1. `DiarizationSpeakersProperties` specifies the number of speakers.

```cmd
properties.diarization_enabled = True
properties.diarization = swagger_client.DiarizationProperties(
swagger_client.DiarizationSpeakersProperties(min_count=1, max_count=10))
```

## Download and install the API client library

To execute the sample you need to generate the Python library for the REST API which is generated through [Swagger](swagger.io).
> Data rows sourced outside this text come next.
-- pv_equiv track=rewrite | github.com/arifkhan1990/codechef-solutions | Contest/Starters 112/3 Logicians Walk into a Bar.py | solve
-- ===== SOURCE A (Python) =====
-- def solve(N, preferences):
--
--     responses = []
--     b = 0
--     for i in range(N-1):
--         if b or preferences[i] == '0':
--             responses.append("NO")
--             b = 1
--         else:
--             responses.append("IDK")
--     if b == 0 and preferences[-1] == '1':
--         responses.append("YES")
--     else:
--         responses.append("NO")
--     return responses
-- ===== SOURCE B (Python) =====
-- def solve(N, preferences):
--     def clear(m):
--         # nobody among the first m logicians answered '0'
--         return all(preferences[t] != '0' for t in range(m))
--     responses = ["IDK" if clear(i + 1) else "NO" for i in range(N - 1)]
--     responses.append("YES" if clear(N - 1) and preferences[-1] == '1' else "NO")
--     return responses
-- ===== Notes on version B (the rewrite author's own statement) =====
-- stated objective: alternative
-- what changed: Replaced A's stateful single pass with a latching flag by a stateless comprehension that decides each position independently from its own prefix (all(...!='0') over range(i+1)), trading O(N) for O(N^2) in exchange for removing all loop-carried state.
import Mathlib
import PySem

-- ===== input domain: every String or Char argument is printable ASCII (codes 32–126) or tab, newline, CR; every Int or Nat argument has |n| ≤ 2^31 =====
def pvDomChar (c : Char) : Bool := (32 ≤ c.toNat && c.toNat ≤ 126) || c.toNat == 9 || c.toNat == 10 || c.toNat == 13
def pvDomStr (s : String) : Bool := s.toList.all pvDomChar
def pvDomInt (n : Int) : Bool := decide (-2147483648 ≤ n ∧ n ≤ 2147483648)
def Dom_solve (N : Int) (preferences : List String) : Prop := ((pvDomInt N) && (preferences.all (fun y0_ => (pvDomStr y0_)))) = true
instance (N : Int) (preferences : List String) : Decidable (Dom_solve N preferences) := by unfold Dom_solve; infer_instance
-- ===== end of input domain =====

-- B replaces A's stateful latching-flag loop by a stateless per-position rule: each answer is computed
-- independently from its own prefix (alternative decomposition; return value only, no mutation).

-- ===== PORT A =====
-- literal port of A: fold over range(N-1) carrying (responses, b); pyGetD is exact under Pre_ (indices in range, list nonempty)
def solve (N : Int) (preferences : List String) : List String :=
  let st := (PySem.List.pyRange 0 (N - 1) 1).foldl
    (fun (st : List String × Int) i =>
      if st.2 != 0 || (PySem.List.pyGetD preferences i "") == "0"
      then (st.1 ++ ["NO"], 1)
      else (st.1 ++ ["IDK"], st.2)) ([], 0)
  if st.2 == 0 && (PySem.List.pyGetD preferences (-1) "") == "1"
  then st.1 ++ ["YES"] else st.1 ++ ["NO"]

-- ===== PORT B =====
-- Source B's helper clear(m): all(preferences[t] != '0' for t in range(m))
def pvClear (preferences : List String) (m : Int) : Bool :=
  (PySem.List.pyRange 0 m 1).all (fun t => (PySem.List.pyGetD preferences t "") != "0")

-- literal port of Source B: a comprehension over range(N-1) deciding each position from its own prefix, plus the final answer
def solve_alt (N : Int) (preferences : List String) : List String :=
  ((PySem.List.pyRange 0 (N - 1) 1).map
      (fun i => if pvClear preferences (i + 1) then "IDK" else "NO"))
    ++ [if pvClear preferences (N - 1) && (PySem.List.pyGetD preferences (-1) "") == "1"
        then "YES" else "NO"]

-- ===== PRECONDITION & SPEC =====
-- Pre_ excludes exactly the inputs where Python A (and B) raises IndexError: an empty list, or N-1 exceeding the list length while no "0" entry stops the scan early.
def Pre_solve (N : Int) (preferences : List String) : Prop :=
  preferences ≠ [] ∧ (N - 1 ≤ (preferences.length : Int) ∨ "0" ∈ preferences)
instance (N : Int) (preferences : List String) : Decidable (Pre_solve N preferences) := by unfold Pre_solve; infer_instance

def pvWitness_solve : Int × List String := (3, ["1", "0", "1"])

def Spec_solve (N : Int) (preferences : List String) (out : List String) : Prop := out = solve_alt N preferences
instance (N : Int) (preferences : List String) (out : List String) : Decidable (Spec_solve N preferences out) := by unfold Spec_solve; infer_instance

-- ===== CLAIM (what is proved, stated in full; the proofs are below) =====
def Claim_equal_solve : Prop := ∀ (N : Int) (preferences : List String), Dom_solve N preferences → Pre_solve N preferences → Spec_solve N preferences (solve N preferences)

-- ===== LEMMAS AND PROOFS =====

-- A's loop body, parametric in the test P i = (preferences[i] == '0')
def pvStep (P : Int → Bool) (st : List String × Int) (i : Int) : List String × Int :=
  if st.2 != 0 || P i then (st.1 ++ ["NO"], 1) else (st.1 ++ ["IDK"], st.2)

lemma pvClear_zero (preferences : List String) : pvClear preferences 0 = true := by
  simp [pvClear, PySem.List.pyRange_one_eq_nil le_rfl]

lemma pvClear_nonpos (preferences : List String) {m : Int} (hm : m ≤ 0) :
    pvClear preferences m = true := by
  simp [pvClear, PySem.List.pyRange_one_eq_nil hm]

lemma pvClear_succ (preferences : List String) (a : Int) (ha : 0 ≤ a) :
    pvClear preferences (a + 1)
      = (pvClear preferences a && !((PySem.List.pyGetD preferences a "") == "0")) := by
  unfold pvClear
  rw [PySem.List.pyRange_one_succ_right ha]
  simp [bne]

-- one step of A's loop, expressed through B's prefix predicate
lemma pvStep_eq (preferences : List String) (a : Int) (ha : 0 ≤ a) (res : List String) :
    pvStep (fun i => (PySem.List.pyGetD preferences i "") == "0")
        (res, if pvClear preferences a then 0 else 1) a
      = (res ++ [if pvClear preferences (a + 1) then "IDK" else "NO"],
         if pvClear preferences (a + 1) then 0 else 1) := by
  rw [pvClear_succ preferences a ha]
  unfold pvStep
  by_cases hc : pvClear preferences a <;>
    by_cases hP : (PySem.List.pyGetD preferences a "") == "0" <;>
      simp [hc, hP]

-- invariant of A's loop: after range(a,b), the flag is 0 iff no '0' occurred in the first b positions,
-- and the appended answers are exactly B's per-position values
lemma pvLoop (preferences : List String) : ∀ (a b : Int), 0 ≤ a → a ≤ b → ∀ res : List String,
    (PySem.List.pyRange a b 1).foldl
        (pvStep (fun i => (PySem.List.pyGetD preferences i "") == "0"))
        (res, if pvClear preferences a then 0 else 1)
      = (res ++ (PySem.List.pyRange a b 1).map
            (fun i => if pvClear preferences (i + 1) then "IDK" else "NO"),
         if pvClear preferences b then 0 else 1) := by
  intro a b ha hab
  by_cases hba : b ≤ a
  · have : a = b := le_antisymm hab hba
    subst this
    intro res
    rw [PySem.List.pyRange_one_eq_nil le_rfl]
    simp
  · replace hba := lt_of_not_ge hba
    have hlt : (b - (a + 1)).toNat < (b - a).toNat := by omega
    intro res
    rw [PySem.List.pyRange_one_cons hba]
    simp only [List.foldl_cons, List.map_cons]
    rw [pvStep_eq preferences a ha res]
    rw [pvLoop preferences (a + 1) b (by omega) (by omega)]
    simp [List.append_assoc]
termination_by a b => (b - a).toNat

lemma pvEq (N : Int) (preferences : List String) : solve N preferences = solve_alt N preferences := by
  unfold solve solve_alt
  rw [show (fun (st : List String × Int) i =>
      if st.2 != 0 || (PySem.List.pyGetD preferences i "") == "0"
      then (st.1 ++ ["NO"], (1 : Int))
      else (st.1 ++ ["IDK"], st.2)) = pvStep (fun i => (PySem.List.pyGetD preferences i "") == "0") from rfl]
  by_cases hN : N - 1 ≤ 0
  · rw [PySem.List.pyRange_one_eq_nil hN]
    simp [pvClear_nonpos preferences hN]
    split <;> simp
  · rw [show (([] : List String), (0 : Int))
        = (([] : List String), (if pvClear preferences 0 then (0 : Int) else 1)) by
      simp [pvClear_zero]]
    rw [pvLoop preferences 0 (N - 1) le_rfl (by omega)]
    by_cases hc : pvClear preferences (N - 1) <;> simp [hc] <;> split <;> simp

-- ===== VERDICT (by name: the statement is the Claim_ definition above) =====
theorem solve_spec : Claim_equal_solve := by
  intro N preferences _ _
  unfold Spec_solve
  exact pvEq N preferences
-- pv_equiv track=rewrite | github.com/BolinQiu/Host-based-Intrusion-Detection-System | Graph_construction.py | path2higlist
-- ===== SOURCE A (Python) =====
-- def path2higlist(path):
--     '''
--         1. 对文件路径而言，我们取目录的子串进行特征编码，比如：
--         /home/user/file.txt -> ['/home', '/home/user', '/home/user/file.txt']
--         2. 对这些子串分别进行编码[hash(i) for i in substrings]，得到特征向量，作为节点的特征
--
--         该函数为子串提取函数。
--         :param path: file path
--         :return: substrings
--     '''
--     substrings = []
--     elements = path.strip().split('/')
--     for i in elements:
--         if len(substrings) != 0:
--             substrings.append(substrings[-1] + '/' + i)
--         else:
--             substrings.append(i)
--     return substrings
-- ===== SOURCE B (Python) =====
-- def path2higlist(path):
--     elements = path.strip().split('/')
--     return ['/'.join(elements[:i + 1]) for i in range(len(elements))]
-- ===== Notes on version B (the rewrite author's own statement) =====
-- stated objective: alternative
-- what changed: A extends a running accumulator, building each prefix from the previous one via substrings[-1]; B keeps no running state and recomputes each prefix independently by joining the slice elements[:i+1] of the split list.
import Mathlib
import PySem

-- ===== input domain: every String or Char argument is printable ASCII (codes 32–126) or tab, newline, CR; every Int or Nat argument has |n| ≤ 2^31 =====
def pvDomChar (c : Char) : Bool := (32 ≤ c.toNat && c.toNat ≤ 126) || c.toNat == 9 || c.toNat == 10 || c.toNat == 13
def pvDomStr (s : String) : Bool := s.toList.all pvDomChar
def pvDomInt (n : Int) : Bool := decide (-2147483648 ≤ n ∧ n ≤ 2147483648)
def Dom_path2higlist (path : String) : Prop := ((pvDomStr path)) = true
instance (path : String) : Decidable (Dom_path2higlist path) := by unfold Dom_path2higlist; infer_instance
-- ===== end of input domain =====

-- B replaces A's incremental accumulator (each prefix extends the previous one) by an
-- independent recompute-from-scratch comprehension: join of the slice elements[:i+1] for each i.

-- ===== PORT A =====
-- step of A's loop body: append last + '/' + i when substrings is nonempty, else append i
def path2higlistStep (substrings : List String) (i : String) : List String :=
  if substrings.length ≠ 0 then
    substrings ++ [((PySem.List.pyGet? substrings (-1)).getD "") ++ "/" ++ i]
  else
    substrings ++ [i]

def path2higlist (path : String) : List String :=
  ((PySem.Str.split? (PySem.Str.strip path) "/").getD []).foldl path2higlistStep []

-- ===== PORT B =====
def path2higlist_alt (path : String) : List String :=
  let elements := (PySem.Str.split? (PySem.Str.strip path) "/").getD []
  (PySem.List.pyRange 0 elements.length 1).map
    (fun i => PySem.Str.join "/" (PySem.List.slice elements none (some (i + 1))))

-- ===== PRECONDITION & SPEC =====
def Spec_path2higlist (path : String) (out : List String) : Prop := out = path2higlist_alt path
instance (path : String) (out : List String) : Decidable (Spec_path2higlist path out) := by unfold Spec_path2higlist; infer_instance

-- ===== CLAIM (what is proved, stated in full; the proofs are below) =====
def Claim_equal_path2higlist : Prop := ∀ (path : String), Dom_path2higlist path → Spec_path2higlist path (path2higlist path)

-- ===== LEMMAS AND PROOFS =====

-- the chain of prefixes A's loop builds after its first element, each extending the previous
def pvBuild (p : String) : List String → List String
  | [] => []
  | i :: es => (p ++ "/" ++ i) :: pvBuild (p ++ "/" ++ i) es

theorem pv_foldA (es : List String) : ∀ (a : List String) (p : String),
    (es.foldl path2higlistStep (a ++ [p])) = (a ++ [p]) ++ pvBuild p es := by
  induction es with
  | nil => intro a p; simp [pvBuild]
  | cons i es ih =>
    intro a p
    have hstep : path2higlistStep (a ++ [p]) i = (a ++ [p]) ++ [p ++ "/" ++ i] := by
      simp [path2higlistStep]
    rw [List.foldl_cons, hstep, ih (a ++ [p]) (p ++ "/" ++ i), pvBuild]
    simp

theorem pv_join_singleton (x : String) : PySem.Str.join "/" [x] = x := by
  apply String.toList_inj.mp
  simp [PySem.Str.toList_join, PySem.Chars.join_singleton]

theorem pv_join_cons (x : String) (xs : List String) (h : xs ≠ []) :
    PySem.Str.join "/" (x :: xs) = x ++ "/" ++ PySem.Str.join "/" xs := by
  cases xs with
  | nil => exact absurd rfl h
  | cons q rest =>
    apply String.toList_inj.mp
    simp [PySem.Str.toList_join, PySem.Chars.join_cons_cons, String.toList_append]

theorem pv_build_eq (es : List String) : ∀ (p : String),
    pvBuild p es =
      (List.range es.length).map
        (fun k => p ++ "/" ++ PySem.Str.join "/" (es.take (k + 1))) := by
  induction es with
  | nil => intro p; simp [pvBuild]
  | cons i es ih =>
    intro p
    simp only [pvBuild, List.length_cons, List.range_succ_eq_map, List.map_cons, List.map_map]
    congr 1
    · simp [pv_join_singleton]
    · rw [ih (p ++ "/" ++ i)]
      apply List.map_congr_left
      intro k hk
      have hk' : k < es.length := List.mem_range.mp hk
      have hne : es.take (k + 1) ≠ [] :=
        List.ne_nil_of_length_pos (by simp [List.length_take]; omega)
      simp only [Function.comp, Nat.succ_eq_add_one]
      rw [List.take_succ_cons, pv_join_cons i _ hne]
      simp [String.append_assoc]

theorem pv_main (elements : List String) :
    elements.foldl path2higlistStep [] =
      (List.range elements.length).map
        (fun k => PySem.Str.join "/" (elements.take (k + 1))) := by
  cases elements with
  | nil => simp
  | cons e es =>
    have h0 : path2higlistStep [] e = [] ++ [e] := by simp [path2higlistStep]
    rw [List.foldl_cons, h0, pv_foldA es [] e, pv_build_eq]
    simp only [List.nil_append, List.singleton_append, List.length_cons, List.range_succ_eq_map,
      List.map_cons, List.map_map]
    congr 1
    · simp [pv_join_singleton]
    · apply List.map_congr_left
      intro k hk
      have hk' : k < es.length := by simpa using hk
      have hne : es.take (k + 1) ≠ [] :=
        List.ne_nil_of_length_pos (by simp [List.length_take]; omega)
      exact (pv_join_cons e _ hne).symm

-- ===== VERDICT (by name: the statement is the Claim_ definition above) =====
theorem path2higlist_spec : Claim_equal_path2higlist := by
  intro path _
  unfold Spec_path2higlist path2higlist path2higlist_alt
  rw [pv_main]
  simp only [PySem.List.pyRange_zero_nat, List.map_map]
  apply List.map_congr_left
  intro k hk
  simp only [Function.comp]
  have ht : ((k : Int) + 1).toNat = k + 1 := by omega
  rw [PySem.List.slice_to, ht]
  omega
-- ===== VERDICT (by name: the statement is the Claim_ definition above) =====
theorem solve_spec : Claim_equal_solve := by
  intro vals _hdom hpre
  obtain ⟨hne, hlen, hcl⟩ := hpre
  unfold Spec_solve
  obtain ⟨h, cls, rfl⟩ : ∃ h cls, vals = h :: cls := by
    cases vals with
    | nil => exact absurd rfl hne
    | cons h cls => exact ⟨h, cls, rfl⟩
  simp only [List.getD_cons_zero, List.tail_cons] at hlen hcl
  simp only [solve, solve_alt, PySem.List.pyGetD_zero_cons, PySem.List.slice_from_one,
    List.tail_cons]
  rw [PySem.List.foldl_pyRange_pyGetD cls ([] : List Int)
    (f := fun d ci =>
      posCombsA.foldl (fun d cb =>
        if interpretA cb.1 (PySem.List.pyGetD ci 0 0) || interpretA cb.2 (PySem.List.pyGetD ci 1 0) then
          (d.modify |PySem.List.pyGetD ci 0 0| dfR (bumpA cb.1)).modify
            |PySem.List.pyGetD ci 1 0| dfR (bumpA cb.2)
        else d) d)
    (genDictA (PySem.List.pyGetD h 1 0)) (le_refl 0)]
  rw [Int.toNat_zero, List.drop_zero]
  set n := PySem.List.pyGetD h 1 0 with hn
  have hgets : n = h.getD 1 0 := PySem.List.pyGetD_ofNat' h 1 0
  set R := PySem.List.pyRange 1 (n + 1) with hR
  have nodupR : R.Nodup := PySem.List.nodup_pyRange_one 1 (n + 1)
  have hmem : ∀ c ∈ cls, |PySem.List.pyGetD c 0 0| ∈ R ∧ |PySem.List.pyGetD c 1 0| ∈ R := by
    intro c hc
    obtain ⟨hclen, ⟨h01, h02⟩, h11, h12⟩ := hcl c hc
    rw [PySem.List.pyGetD_zero] at *
    rw [PySem.List.pyGetD_ofNat' c 1 0]
    constructor <;> rw [hR, PySem.List.mem_pyRange_one] <;> rw [hgets] <;> omega
  -- the two initial dicts
  have hitemsA0 : (genDictA n).items = R.map (fun k => (k, dfR)) := by
    unfold genDictA; exact items_foldl_insert_const _ _ nodupR
  have hkeysA0 : (genDictA n).keys = R := by
    simp only [PySem.Dict.keys, hitemsA0, List.map_map]; exact map_fst_pair _ R
  have hitemsB0 : ((PySem.List.pyRange 1 (n + 1)).foldl
      (fun d k => d.insert k (0 : Int)) PySem.Dict.empty).items = R.map (fun k => (k, (0 : Int))) := by
    exact items_foldl_insert_const _ _ nodupR
  have hkeysB0 : ((PySem.List.pyRange 1 (n + 1)).foldl
      (fun d k => d.insert k (0 : Int)) PySem.Dict.empty).keys = R := by
    simp only [PySem.Dict.keys, hitemsB0, List.map_map]; exact map_fst_pair _ R
  have hrel0 : ∀ k, tfD (genDictA n) k = ((PySem.List.pyRange 1 (n + 1)).foldl
      (fun d k => d.insert k (0 : Int)) PySem.Dict.empty).getD k 0 := by
    intro k
    unfold tfD genDictA
    rw [getD_foldl_insert_const, getD_foldl_insert_const]
    split_ifs <;> simp [dfR]
  -- relation after the clause loops
  have rel1 : ∀ k, tfD (cls.foldl (fun d ci =>
      posCombsA.foldl (fun d cb =>
        if interpretA cb.1 (PySem.List.pyGetD ci 0 0) || interpretA cb.2 (PySem.List.pyGetD ci 1 0) then
          (d.modify |PySem.List.pyGetD ci 0 0| dfR (bumpA cb.1)).modify
            |PySem.List.pyGetD ci 1 0| dfR (bumpA cb.2)
        else d) d) (genDictA n)) k =
      (cls.foldl (fun t c =>
        (t.modify |PySem.List.pyGetD c 0 0| 0 (· + sgnB (PySem.List.pyGetD c 0 0))).modify
          |PySem.List.pyGetD c 1 0| 0 (· + sgnB (PySem.List.pyGetD c 1 0))) ((PySem.List.pyRange 1 (n + 1)).foldl
            (fun d k => d.insert k (0 : Int)) PySem.Dict.empty)).getD k 0 := by
    intro k; exact loop_rel cls _ _ k (hrel0 k)
  set d1 := cls.foldl (fun d ci =>
      posCombsA.foldl (fun d cb =>
        if interpretA cb.1 (PySem.List.pyGetD ci 0 0) || interpretA cb.2 (PySem.List.pyGetD ci 1 0) then
          (d.modify |PySem.List.pyGetD ci 0 0| dfR (bumpA cb.1)).modify
            |PySem.List.pyGetD ci 1 0| dfR (bumpA cb.2)
        else d) d) (genDictA n) with hd1
  set tally := cls.foldl (fun t c =>
        (t.modify |PySem.List.pyGetD c 0 0| 0 (· + sgnB (PySem.List.pyGetD c 0 0))).modify
          |PySem.List.pyGetD c 1 0| 0 (· + sgnB (PySem.List.pyGetD c 1 0))) ((PySem.List.pyRange 1 (n + 1)).foldl
            (fun d k => d.insert k (0 : Int)) PySem.Dict.empty) with htally
  have keysA1 : d1.keys = R := by
    rw [hd1, loopA_keys cls _ (by intro c hc; rw [hkeysA0]; exact hmem c hc), hkeysA0]
  have keysB1 : tally.keys = R := by
    rw [htally, loopB_keys cls _ (by intro c hc; rw [hkeysB0]; exact hmem c hc), hkeysB0]
  have nodupB1 : tally.keys.Nodup := by rw [keysB1]; exact nodupR
  -- the "set" pass
  set d2 := d1.keys.foldl (fun d key =>
      d.modify key dfR (fun r => { r with s := decide (r.f ≤ r.t) })) d1 with hd2
  have keys2 : d2.keys = R := by
    rw [hd2, keys_foldl_modify_of_mem _ _ _ _ (fun x hx => hx), keysA1]
  have sbit : ∀ k ∈ R, (d2.getD k dfR).s = decide (0 ≤ tally.getD k 0) := by
    intro k hk
    rw [hd2, getD_foldl_modify_of_nodup _ _ _ d1 k (by rw [keysA1]; exact nodupR), keysA1,
      if_pos hk]
    have hrel := rel1 k
    simp only [tfD] at hrel
    simp only [decide_eq_decide]
    omega
  -- the assignment dict of B
  set assign := tally.items.foldl (fun d p => d.insert p.1 (decide ((0:Int) ≤ p.2))) PySem.Dict.empty
    with hassigndef
  have hitems_tally : tally.items = R.map (fun k => (k, tally.getD k 0)) := by
    rw [PySem.Dict.items_eq_map_keys tally nodupB1 0, keysB1]
  have hitems_assign : assign.items = R.map (fun k => (k, decide (0 ≤ tally.getD k 0))) := by
    rw [hassigndef]
    have h := PySem.Dict.items_foldl_insert_fresh tally.items Prod.fst
      (fun p => decide ((0:Int) ≤ p.2)) PySem.Dict.empty (by intro a _; simp)
      (by exact nodupB1)
    rw [h, hitems_tally]
    simp [Function.comp_def, PySem.Dict.empty]
  have hassign : ∀ k ∈ R, assign.getD k false = decide (0 ≤ tally.getD k 0) := by
    intro k hk
    refine PySem.Dict.getD_of_mem_items assign ?_ ?_ false
    · rw [hitems_assign]
      exact List.mem_map_of_mem hk
    · show assign.keys.Nodup
      have : assign.keys = R := by
        simp only [PySem.Dict.keys, hitems_assign, List.map_map]; exact map_fst_pair _ R
      rw [this]; exact nodupR
  -- the two satisfaction tests agree
  have hcond : ∀ l : Int, |l| ∈ R → getA d2 l = satB assign l := by
    intro l hl
    simp only [getA, satB]
    rw [sbit _ hl, hassign _ hl]
  -- counts agree
  have hcount : cls.foldl (fun c item =>
      if getA d2 (PySem.List.pyGetD item 0 0) || getA d2 (PySem.List.pyGetD item 1 0) then
        c + 1 else c) (0 : Int) =
    cls.foldl (fun c cl =>
      if satB assign (PySem.List.pyGetD cl 0 0) || satB assign (PySem.List.pyGetD cl 1 0) then
        c + 1 else c) (0 : Int) := by
    apply PySem.List.foldl_congr_mem
    intro acc c hc
    rw [hcond _ (hmem c hc).1, hcond _ (hmem c hc).2]
  -- solution arrays agree
  have harr : d2.keys.map (fun key => if (d2.getD key dfR).s then (1 : Int) else 0) =
      assign.items.map (fun p => if p.2 then (1 : Int) else 0) := by
    rw [keys2, hitems_assign, List.map_map]
    refine List.map_congr_left ?_
    intro k hk
    simp only [Function.comp]
    rw [sbit _ hk]
  simp only [Prod.mk.injEq]
  exact ⟨harr, hcount⟩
Follow these steps for the installation:

1. Go to https://editor.swagger.io.
1. Click **File**, then click **Import URL**.
1. Enter the Swagger URL for the Speech Services API: `https://raw.githubusercontent.com/Azure/azure-rest-api-specs/main/specification/cognitiveservices/data-plane/Speech/SpeechToText/stable/v3.1/speechtotext.json`.
1. Click **Generate Client** and select **Python**.
1. Save the client library.
1. Extract the downloaded python-client-generated.zip somewhere in your file system.
1. Install the extracted python-client module in your Python environment using pip: `pip install path/to/package/python-client`.
1. The installed package has the name `swagger_client`. You can check that the installation worked using the command `python -c "import swagger_client"`.

## Output

The transcribed text is output to the file specified in the log settings.

```python
logging.basicConfig(
level=logging.INFO,
format="%(asctime)s [%(levelname)s] %(message)s",
handlers=[
logging.FileHandler("output3.txt", encoding='utf-8'),
logging.StreamHandler()
]
)
```

Results generated by Azure Speech to Text batch processing.

```json
{
"source": "...",
"timestamp": "2023-07-10T14:28:16Z",
"durationInTicks": 25800000,
"duration": "PT2.58S",
"combinedRecognizedPhrases": [
{
"channel": 0,
"lexical": "hello world",
"itn": "hello world",
"maskedITN": "hello world",
"display": "Hello world."
}
],
"recognizedPhrases": [
{
"recognitionStatus": "Success",
"channel": 0,
"offset": "PT0.76S",
"duration": "PT1.32S",
"offsetInTicks": 7600000.0,
"durationInTicks": 13200000.0,
"nBest": [
{
"confidence": 0.5643338,
"lexical": "hello world",
"itn": "hello world",
"maskedITN": "hello world",
"display": "Hello world.",
"displayWords": [
{
"displayText": "Hello",
"offset": "PT0.76S",
"duration": "PT0.76S",
"offsetInTicks": 7600000.0,
"durationInTicks": 7600000.0
}
]
}
]
}
]
}
```

## Description

- cli_conversation_transcribe.py: Streams MP3 audio using GStreamer and sends it to Azure Speech-to-Text for transcription.
- cli_multiproc.py: Divides MP3 files into multiple chunks using PyDub's silent detection and then submits them to Azure Speech-to-Text for transcription, allowing for faster processing.
- cli_s2t_console.py: `Please note: Use this code for batch processing with speaker recognition` Performs batch processing using Azure Speech to Text with speaker identification.
- speech.py: Swagger Python client interface.
- web_conversation_transcribe.py: `Please note: Do not use this code` as it has been discontinued due to a Streamlit thread context issue.
- web_main.py: Performs batch processing with Azure Speech to Text and speaker identification using a Streamlit web-based user interface.